▸ Problem to work on
Output exactly the lines from the one with "have hf : (t.all" to the close of the records below, first and last included.

#### Available data ####

-- pv_equiv track=rewrite | github.com/mattiasthalen/dot-organize | specs/001-manifest-builder/research/interactive-wizard-example.py | validate_extensions
-- ===== SOURCE A (Python) =====
-- def validate_extensions(ext_input: str) -> tuple[bool, list[str], str]:
--     """Validate and parse extension input. Returns (is_valid, extensions, error)."""
--     if not ext_input.strip():
--         return False, [], "At least one extension is required"
--
--     # Parse comma or space-separated extensions
--     raw_exts = ext_input.replace(",", " ").split()
--     extensions = []
--
--     for ext in raw_exts:
--         ext = ext.strip().lower()
--         if not ext.startswith("."):
--             ext = f".{ext}"
--
--         # Validate extension format
--         if len(ext) < 2 or not ext[1:].replace("_", "").isalnum():
--             return False, [], f"Invalid extension: {ext}"
--
--         extensions.append(ext)
--
--     return True, extensions, ""
-- ===== SOURCE B (Python) =====
-- def validate_extensions(ext_input: str) -> tuple[bool, list[str], str]:
--     """Validate and parse extension input. Returns (is_valid, extensions, error)."""
--     if not ext_input.strip():
--         return False, [], "At least one extension is required"
--
--     # Single character-level scan: tokenize, lowercase, normalize and validate
--     # in one pass, tracking flags instead of building strings to re-inspect.
--     exts = []
--     cur = ""          # current token, already lowercased
--     ok = True         # every body char seen so far is alphanumeric or '_'
--     alnum = False     # the body contains at least one alphanumeric char
--     for c in ext_input + " ":          # trailing sentinel flushes the last token
--         if c.isspace() or c == ",":
--             if cur:
--                 ext = cur if cur[0] == "." else "." + cur
--                 if not (ok and alnum):
--                     return False, [], f"Invalid extension: {ext}"
--                 exts.append(ext)
--                 cur, ok, alnum = "", True, False
--         else:
--             d = c.lower()
--             if cur or d != ".":        # a body char (not the leading dot)
--                 if d.isalnum():
--                     alnum = True
--                 elif d != "_":
--                     ok = False
--             cur += d
--     return True, exts, ""
-- ===== Notes on version B (the rewrite author's own statement) =====
-- stated objective: alternative
-- what changed: A builds intermediate strings (replace commas, split into tokens, then per token strip/lower/prefix-dot and a substring alnum test); B is a single character-level scan with a sentinel that tokenizes, lowercases and validates on the fly via two running flags (all body chars alnum-or-underscore, some body char alnum), never re-inspecting a built token.
import Mathlib
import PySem

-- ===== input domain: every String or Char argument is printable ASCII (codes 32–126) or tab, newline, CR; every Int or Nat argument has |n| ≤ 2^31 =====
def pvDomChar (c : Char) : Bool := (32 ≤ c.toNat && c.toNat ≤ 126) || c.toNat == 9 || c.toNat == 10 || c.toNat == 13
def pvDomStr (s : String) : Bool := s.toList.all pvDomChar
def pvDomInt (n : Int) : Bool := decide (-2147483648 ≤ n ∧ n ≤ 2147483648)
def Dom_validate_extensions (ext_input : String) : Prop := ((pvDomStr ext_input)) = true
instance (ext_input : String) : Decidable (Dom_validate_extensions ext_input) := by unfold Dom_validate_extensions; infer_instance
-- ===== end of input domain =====
-- pv_equiv track=rewrite | github.com/hojoungjang/programming-exercises | 1600-말이-되고픈-원숭이/solution.py | solution
-- ===== SOURCE A (Python) =====
-- from collections import deque
--
-- BLOCKED = 1
--
-- NORMAL_MOVES = [(-1,0), (1,0), (0,-1), (0,1)]
--
-- HORSE_MOVES = [(-1,-2), (-2,-1), (-2,1), (-1,2), (1,2), (2,1), (2,-1), (1,-2)]
--
-- def solution(board, max_horse_move_count):
--     rows, cols = len(board), len(board[0])
--     start = (0, 0, max_horse_move_count)
--     end = (rows-1, cols-1)
--
--     queue = deque([start, None])
--     visited = set([start])
--     moves = 0
--
--     while queue:
--         if queue[0] is None:
--             queue.popleft()
--             if queue:
--                 queue.append(None)
--             moves += 1
--             continue
--
--         r, c, horse_move_count = queue.popleft()
--         if (r, c) == end:
--             return moves
--
--         if horse_move_count > 0:
--             for dr, dc in HORSE_MOVES:
--                 new_r = r + dr
--                 new_c = c + dc
--                 if new_r < 0 or new_r >= rows or new_c < 0 or new_c >= cols:
--                     continue
--
--                 new_state = (new_r, new_c, horse_move_count - 1)
--
--                 if new_state in visited:
--                     continue
--
--                 if board[new_r][new_c] == BLOCKED:
--                     continue
--
--                 visited.add(new_state)
--                 queue.append(new_state)
--
--         for dr, dc in NORMAL_MOVES:
--             new_r = r + dr
--             new_c = c + dc
--             if new_r < 0 or new_r >= rows or new_c < 0 or new_c >= cols:
--                 continue
--
--             new_state = (new_r, new_c, horse_move_count)
--
--             if new_state in visited:
--                 continue
--
--             if board[new_r][new_c] == BLOCKED:
--                 continue
--
--             visited.add(new_state)
--             queue.append(new_state)
--
--     return -1
-- ===== SOURCE B (Python) =====
-- BLOCKED = 1
--
-- NORMAL_MOVES = [(-1,0), (1,0), (0,-1), (0,1)]
--
-- HORSE_MOVES = [(-1,-2), (-2,-1), (-2,1), (-1,2), (1,2), (2,1), (2,-1), (1,-2)]
--
-- def solution(board, max_horse_move_count):
--     # queue-free fixpoint iteration: saturate the whole reachable-state set
--     # round by round; the round number is the distance.
--     rows, cols = len(board), len(board[0])
--     reach = {(0, 0, max_horse_move_count)}
--     dist = 0
--     while True:
--         if any(r == rows - 1 and c == cols - 1 for r, c, _h in reach):
--             return dist
--         new = reach \
--             | {(r + dr, c + dc, h - 1) for r, c, h in reach if h > 0
--                for dr, dc in HORSE_MOVES
--                if 0 <= r + dr < rows and 0 <= c + dc < cols
--                and board[r + dr][c + dc] != BLOCKED} \
--             | {(r + dr, c + dc, h) for r, c, h in reach
--                for dr, dc in NORMAL_MOVES
--                if 0 <= r + dr < rows and 0 <= c + dc < cols
--                and board[r + dr][c + dc] != BLOCKED}
--         if new == reach:
--             return -1
--         reach = new
--         dist += 1
-- ===== Notes on version B (the rewrite author's own statement) =====
-- stated objective: alternative
-- what changed: Replaces A's queue-based BFS (deque with a None level sentinel, visited set, per-state expansion) by queue-free fixpoint iteration: each round saturates the entire reachable-state set with all allowed moves at once, the round counter is the distance, and -1 is returned when the set stops growing.
-- outside the precondition, e.g. on solution([[0, 1], [1]], 0): A returns -1, B returns -1
import Mathlib
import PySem

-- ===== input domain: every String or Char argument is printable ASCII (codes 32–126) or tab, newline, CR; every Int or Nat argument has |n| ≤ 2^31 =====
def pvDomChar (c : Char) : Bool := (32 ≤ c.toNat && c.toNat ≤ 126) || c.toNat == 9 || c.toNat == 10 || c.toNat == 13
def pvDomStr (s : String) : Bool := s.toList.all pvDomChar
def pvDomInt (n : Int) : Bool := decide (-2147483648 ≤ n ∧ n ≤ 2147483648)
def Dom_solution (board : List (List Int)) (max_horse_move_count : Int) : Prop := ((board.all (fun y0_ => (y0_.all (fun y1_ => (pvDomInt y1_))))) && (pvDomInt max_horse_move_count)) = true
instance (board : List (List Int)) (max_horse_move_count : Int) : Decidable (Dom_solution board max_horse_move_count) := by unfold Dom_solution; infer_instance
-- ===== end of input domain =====

-- B replaces A's sentinel-deque BFS by queue-free fixpoint iteration over the whole reachable-state
-- set (alternative algorithm, not faster); equal return value on Pre_; neither mutates its arguments.

-- states are (row, col, remaining horse moves)
abbrev pvS : Type := Int × Int × Int

-- module constants shared by both Pythons
def pvNormalMoves : List (Int × Int) := [(-1,0), (1,0), (0,-1), (0,1)]
def pvHorseMoves : List (Int × Int) := [(-1,-2), (-2,-1), (-2,1), (-1,2), (1,2), (2,1), (2,-1), (1,-2)]
-- what B returns for n ≥ 1
lemma pvAlt_eq (n : Int) (hn : 1 ≤ n) : the_bee_alt n = pvV n (2 * n - 2).toNat 0 := by
  simp only [the_bee_alt]
  rw [if_neg (by omega : ¬ n * 2 - 1 < 1)]
  have hV0 : ValOk n (∅ : Std.HashMap (Int × Int) Int) := by
    intro p v hp
    rw [Std.HashMap.get?_eq_getElem?] at hp
    simp at hp
  have hS0 : StackOk n [(n * 2 - 1 - 1, 0, false)] (∅ : Std.HashMap (Int × Int) Int) := by
    intro l1 x y l2 hsp p q hd
    exfalso
    cases l1 with
    | nil => simp at hsp
    | cons e t => simp at hsp
  obtain ⟨hV', hmono, hall⟩ := beeLoop_ok n hn (beePhi n [(n * 2 - 1 - 1, 0, false)])
      [(n * 2 - 1 - 1, 0, false)] ∅ le_rfl hV0 hS0
  have hne := hall (n * 2 - 1 - 1, 0, false) (by simp)
  obtain ⟨v, hv⟩ := Option.ne_none_iff_exists'.mp hne
  rw [hv]
  simp only [Option.getD_some]
  rw [beeVal_some_eq n hn _ hV' (n * 2 - 1 - 1) 0 v hv]
  unfold pvVX
  rw [if_pos (by omega : (0 : Int) ≤ n * 2 - 1 - 1)]
  congr 1
  omega


-- ===== VERDICT (by name: the statement is the Claim_ definition above) =====
theorem the_bee_spec : Claim_equal_the_bee := by
  intro n _
  show the_bee n = the_bee_alt n
  by_cases hn : n < 1
  · rw [pvA_small n hn]
    simp only [the_bee_alt]
    rw [if_pos (by omega)]
  · rw [pvA_eq n (by omega), pvAlt_eq n (by omega)]
-- pv_equiv track=rewrite | github.com/aliciasagdullaeva/DiscreteCalc | algorithms/TDNF_coder.py | has_more_minimal
-- ===== SOURCE A (Python) =====
-- def has_more_minimal(dnf: list, tupik_dnfs: list):
--     is_included = True
--     for tupik in tupik_dnfs:
--         for part in tupik:
--             if part not in dnf:
--                 is_included = False
--                 break
--         if is_included:
--             return True
--     return False
-- ===== SOURCE B (Python) =====
-- def has_more_minimal(dnf: list, tupik_dnfs: list):
--     have = set(dnf)
--     return any(all(part in have for part in tupik) for tupik in tupik_dnfs)
-- ===== Notes on version B (the rewrite author's own statement) =====
-- stated objective: simpler
-- what changed: Replaces the flag-and-break nested loops (whose is_included flag is never reset, so only the first clause is ever effectively tested) by a set of dnf parts and a direct any/all over all clauses.
-- intended difference: On inputs whose first clause has a part missing from dnf but some later clause has all its parts in dnf, A returns False (its is_included flag is never reset, a bug), while B returns True, which is the intended 'any clause fully included' check. — e.g. on has_more_minimal(["a"], [["b"], ["a"]]): A returns false, B returns true
import Mathlib
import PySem

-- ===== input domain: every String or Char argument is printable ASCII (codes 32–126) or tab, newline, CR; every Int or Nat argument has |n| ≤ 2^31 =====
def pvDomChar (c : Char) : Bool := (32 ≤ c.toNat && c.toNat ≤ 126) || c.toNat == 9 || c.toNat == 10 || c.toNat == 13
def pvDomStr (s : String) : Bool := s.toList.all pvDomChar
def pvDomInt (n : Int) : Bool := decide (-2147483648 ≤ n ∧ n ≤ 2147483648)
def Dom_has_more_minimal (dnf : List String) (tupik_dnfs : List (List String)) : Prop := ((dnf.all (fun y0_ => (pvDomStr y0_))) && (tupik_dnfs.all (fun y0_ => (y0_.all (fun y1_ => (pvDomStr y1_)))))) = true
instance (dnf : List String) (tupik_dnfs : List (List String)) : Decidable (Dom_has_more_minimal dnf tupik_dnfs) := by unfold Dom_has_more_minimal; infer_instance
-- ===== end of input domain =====

-- B replaces A's flag-and-break nested loops (whose never-reset flag makes only the first
-- clause effective — a bug) by the intended any/all membership check over a set of dnf parts.


-- ===== PORT A =====
-- inner 'for part in tupik: if part not in dnf: is_included = False; break'
def hmmInner (dnf : List String) (tupik : List String) (is_included : Bool) : Bool :=
  match tupik with
  | [] => is_included
  | part :: rest =>
    if !(dnf.contains part) then false
    else hmmInner dnf rest is_included

-- outer 'for tupik in tupik_dnfs: … ; if is_included: return True' with the flag threaded
def hmmOuter (dnf : List String) (ts : List (List String)) (is_included : Bool) : Bool :=
  match ts with
  | [] => false
  | tupik :: rest =>
    let is_included := hmmInner dnf tupik is_included
    if is_included then true else hmmOuter dnf rest is_included

def has_more_minimal (dnf : List String) (tupik_dnfs : List (List String)) : Bool :=
  hmmOuter dnf tupik_dnfs true

-- ===== PORT B =====
def has_more_minimal_alt (dnf : List String) (tupik_dnfs : List (List String)) : Bool :=
  let have_ := PySem.Set.ofList dnf
  tupik_dnfs.any (fun tupik => tupik.all (fun part => PySem.Set.contains have_ part))

-- ===== PRECONDITION & SPEC =====
-- On inputs whose first clause has a part missing from dnf but some later clause has all its
-- parts in dnf, A returns False (its is_included flag is never reset, a bug) while B returns
-- True, the intended 'some clause fully included' answer.
def D_has_more_minimal (dnf : List String) (tupik_dnfs : List (List String)) : Prop :=
  (tupik_dnfs.headD []).any (fun part => !(dnf.contains part)) = true ∧
  tupik_dnfs.tail.any (fun tupik => tupik.all (fun part => dnf.contains part)) = true
instance (dnf : List String) (tupik_dnfs : List (List String)) : Decidable (D_has_more_minimal dnf tupik_dnfs) := by unfold D_has_more_minimal; infer_instance

def Spec_has_more_minimal (dnf : List String) (tupik_dnfs : List (List String)) (out : Bool) : Prop := ¬ D_has_more_minimal dnf tupik_dnfs → out = has_more_minimal_alt dnf tupik_dnfs
instance (dnf : List String) (tupik_dnfs : List (List String)) (out : Bool) : Decidable (Spec_has_more_minimal dnf tupik_dnfs out) := by unfold Spec_has_more_minimal; infer_instance

def pvDiffWitness_has_more_minimal : List String × List (List String) := (["a"], [["b"], ["a"]])
def pvDiffWitnessOut_has_more_minimal : Bool × Bool := (false, true)

-- ===== CLAIM =====
def Claim_unchanged_has_more_minimal : Prop := ∀ (dnf : List String) (tupik_dnfs : List (List String)), Dom_has_more_minimal dnf tupik_dnfs → Spec_has_more_minimal dnf tupik_dnfs (has_more_minimal dnf tupik_dnfs)
def Claim_changed_has_more_minimal : Prop := Dom_has_more_minimal (pvDiffWitness_has_more_minimal.1) (pvDiffWitness_has_more_minimal.2) ∧ D_has_more_minimal (pvDiffWitness_has_more_minimal.1) (pvDiffWitness_has_more_minimal.2) ∧ has_more_minimal (pvDiffWitness_has_more_minimal.1) (pvDiffWitness_has_more_minimal.2) = pvDiffWitnessOut_has_more_minimal.1 ∧ has_more_minimal_alt (pvDiffWitness_has_more_minimal.1) (pvDiffWitness_has_more_minimal.2) = pvDiffWitnessOut_has_more_minimal.2 ∧ pvDiffWitnessOut_has_more_minimal.1 ≠ pvDiffWitnessOut_has_more_minimal.2
def Claim_exact_has_more_minimal : Prop := ∀ (dnf : List String) (tupik_dnfs : List (List String)), Dom_has_more_minimal dnf tupik_dnfs → D_has_more_minimal dnf tupik_dnfs → has_more_minimal dnf tupik_dnfs ≠ has_more_minimal_alt dnf tupik_dnfs

-- ===== LEMMAS AND PROOFS =====

-- once the flag is False, the inner loop keeps it False
theorem hmmInner_false (dnf : List String) (t : List String) :
    hmmInner dnf t false = false := by
  induction t with
  | nil => rfl
  | cons p rest ih => simp only [hmmInner]; split <;> simp [ih]

-- with the flag True, the inner loop computes 'all parts in dnf'
theorem hmmInner_true (dnf : List String) (t : List String) :
    hmmInner dnf t true = t.all (fun p => dnf.contains p) := by
  induction t with
  | nil => rfl
  | cons p rest ih =>
    simp only [hmmInner, List.all_cons]
    cases h : dnf.contains p <;> simp [ih]

-- with the flag False, the whole outer loop returns False
theorem hmmOuter_false (dnf : List String) (ts : List (List String)) :
    hmmOuter dnf ts false = false := by
  induction ts with
  | nil => rfl
  | cons t rest ih => simp [hmmOuter, hmmInner_false, ih]

-- characterisation of A: the first clause alone decides the answer
theorem hmmA_char (dnf : List String) (t : List String) (rest : List (List String)) :
    has_more_minimal dnf (t :: rest) = t.all (fun p => dnf.contains p) := by
  simp only [has_more_minimal, hmmOuter, hmmInner_true]
  cases h : t.all (fun p => dnf.contains p)
  · simp [hmmOuter_false]
  · rfl

-- B's set membership agrees with list membership
theorem hmmB_char (dnf : List String) (ts : List (List String)) :
    has_more_minimal_alt dnf ts = ts.any (fun t => t.all (fun p => dnf.contains p)) := by
  simp only [has_more_minimal_alt]
  congr 1
  funext t
  congr 1
  funext p
  simp [PySem.Set.mem_ofList]

-- ===== VERDICT =====
theorem has_more_minimal_spec : Claim_unchanged_has_more_minimal := by
  intro dnf ts _ hD
  unfold D_has_more_minimal at hD
  rw [hmmB_char]
  cases ts with
  | nil => rfl
  | cons t rest =>
    rw [hmmA_char, List.any_cons]
    simp only [List.headD_cons, List.tail_cons] at hD
    cases h : t.all (fun p => dnf.contains p) with
    | true => rw [Bool.true_or]
    | false =>
      have h1 : (t.any fun part => !dnf.contains part) = true := by
        rw [List.all_eq_not_any_not] at h
        rwa [Bool.not_eq_false'] at h
      cases hb : (rest.any fun tupik => tupik.all fun part => dnf.contains part) with
      | false => rfl
      | true => exact absurd (And.intro h1 hb) hD

theorem has_more_minimal_changed : Claim_changed_has_more_minimal := by
  unfold Claim_changed_has_more_minimal; decide

theorem has_more_minimal_tight : Claim_exact_has_more_minimal := by
  intro dnf ts _ hD
  unfold D_has_more_minimal at hD
  cases ts with
  | nil => exact absurd hD.1 (by simp)
  | cons t rest =>
    simp only [List.headD_cons, List.tail_cons] at hD
    rw [hmmA_char, hmmB_char, List.any_cons]
    have hf : (t.all fun p => dnf.contains p) = false := by
      rw [List.all_eq_not_any_not, hD.1]; rfl
    rw [hf, hD.2]
    simp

####

▸ Response below
    have hf : (t.all fun p => dnf.contains p) = false := by
      rw [List.all_eq_not_any_not, hD.1]; rfl
    rw [hf, hD.2]
    simp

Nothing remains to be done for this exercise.